I’ll admit… sometimes I just can’t make a decision.
I discovered the joy of veal while studying in Italy about 10 years ago. Ever since then, I become paralyzed when ordering this tender, buttery delight. I flip-flop between veal piccata and veal saltimbocca every time. Do I feel like the acidic, tangy piccata… or the salty, earthy saltimbocca…
Sometimes investors waffle too. But this doesn’t have to be a sign of weakness. The best traders in the world will tell you risk management is far more important than forecasting price direction. In fact, many traders purposely design alternative trades – one bullish and one bearish – letting the market’s invisible hand choose which side to take.
If done correctly, this is the trader’s equivalent of having one’s cake and eating it too… or having your veal prepared two ways. Right now, the U.S. dollar is on the menu…
The greenback has rallied 5% since the beginning of February and lost about 2% of that last week. And I believe the dollar will head higher over the next few weeks. I saw a strong clue of this in today’s candlestick pattern…

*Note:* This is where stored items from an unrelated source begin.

-- pv_equiv track=rewrite | github.com/12009/spider | utils/url.py | patternPath
-- ===== SOURCE A (Python) =====
-- def patternPath(path):
--     '''获取路径的模式，以备后续处理'''
--     pattern = ""
--     #1a[alpha],2i[int]
--     flag = ''
--     #整个路径的深度
--     depth = len(path.split('/'))
--
--     if path.split('/')[-1:][0].find('.'):
--         isFile = 1
--         currentPath = "/".join(path.split('/')[:-1])
--         filename = path.split('/')[-1:][0]
--     else:
--         isFile = 0
--         currentPath = path
--
--     current=0
--     patternStr = str(depth) + '-'
--     for i in range(len(currentPath)):
--         num = ord(currentPath[i])
--         if (num >= 65 and num <= 90) or (num >= 97 and num <= 122):   #A-Z a-z
--             if flag == '':
--                 flag = 'a'
--                 current += 1
--             elif flag == 'a':
--                 current += 1
--             elif flag == 'i':
--                 flag = 'a'
--                 patternStr = patternStr + str(current) + "i"
--                 current = 1
--         elif num >= 48 and num <= 57:   #0-9
--             if flag == '':
--                 flag = 'i'
--                 current += 1
--             elif flag == 'i':
--                 current += 1
--             elif flag == 'a':
--                 flag = 'i'
--                 patternStr = patternStr + str(current) + "a"
--                 current = 1
--         else:
--             if flag == '':
--                 flag = ''
--                 patternStr = patternStr + currentPath[i]
--             elif flag == 'i':
--                 flag = ''
--                 patternStr = patternStr + str(current) + "i" + currentPath[i]
--             elif flag == 'a':
--                 flag = ''
--                 patternStr = patternStr + str(current) + "a" + currentPath[i]
--             current = 0
--         if i == len(currentPath) - 1:
--             if flag == 'i':
--                 patternStr = patternStr + str(current) + "i"
--             elif flag == 'a':
--                 patternStr = patternStr + str(current) + "a"
--     if isFile:
--         patternStr = patternStr + "/" + filename
--     return patternStr
-- ===== SOURCE B (Python) =====
-- def patternPath(path):
--     '''获取路径的模式，以备后续处理'''
--     parts = path.split('/')
--     depth = len(parts)
--     isFile = parts[-1].find('.') != 0
--     currentPath = "/".join(parts[:-1]) if isFile else path
--
--     out = [str(depth) + '-']
--     i = 0
--     n = len(currentPath)
--     while i < n:
--         c = currentPath[i]
--         j = i + 1
--         if ('A' <= c <= 'Z') or ('a' <= c <= 'z'):
--             while j < n and (('A' <= currentPath[j] <= 'Z') or ('a' <= currentPath[j] <= 'z')):
--                 j += 1
--             out.append(str(j - i) + 'a')
--         elif '0' <= c <= '9':
--             while j < n and '0' <= currentPath[j] <= '9':
--                 j += 1
--             out.append(str(j - i) + 'i')
--         else:
--             out.append(c)
--         i = j
--     if isFile:
--         out.append('/' + parts[-1])
--     return ''.join(out)
-- ===== Notes on version B (the rewrite author's own statement) =====
-- stated objective: alternative
-- what changed: Replaces the char-by-char flag/current state machine (with its end-of-loop flush inside the index loop) by a run scanner: while-loop two-pointer grouping that finds each maximal letter/digit run at once and emits its length, collecting pieces in a list joined at the end.
import Mathlib
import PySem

The market opened last night (Sunday evening) at about 82.40. It immediately sold off well below 82. Interestingly, the decline was halted at exactly the 38.2% Fibonacci retracement level (circled in yellow).
Then, not only did the dollar regain its open price of 82.40, it went on to trade much higher, reaching nearly 83. This is a strong indication of sentiment – specifically that the bulls have wrestled control away from the bears.
That said, 83 seems to be a formidable resistance zone so we can’t rule a bearish trade on the dollar out.
Either way, the dollar will break out of the 82.50-83 consolidation range and a new trend will develop. Here’s how to make sure you’re on the right side when it does:
1) Go Long UUP – Buy on a breakout above $22.60. Set a profit target at $23.10 and a stop loss order at $22.40. If this stop loss order is triggered, move on to this bearish trade…
2) Go Short UUP – Sell short on a breakout below $22.40. Set a profit target at $22 and a stop loss order at $22.60.
Both the bullish and bearish trade scenarios offer favorable risk:reward ratios, so if the first trade is a loser and the second a winner we should still come out ahead.
But wait… what about Cyprus!? Will our dollar trade fall victim to the news cycle’s whipsaws?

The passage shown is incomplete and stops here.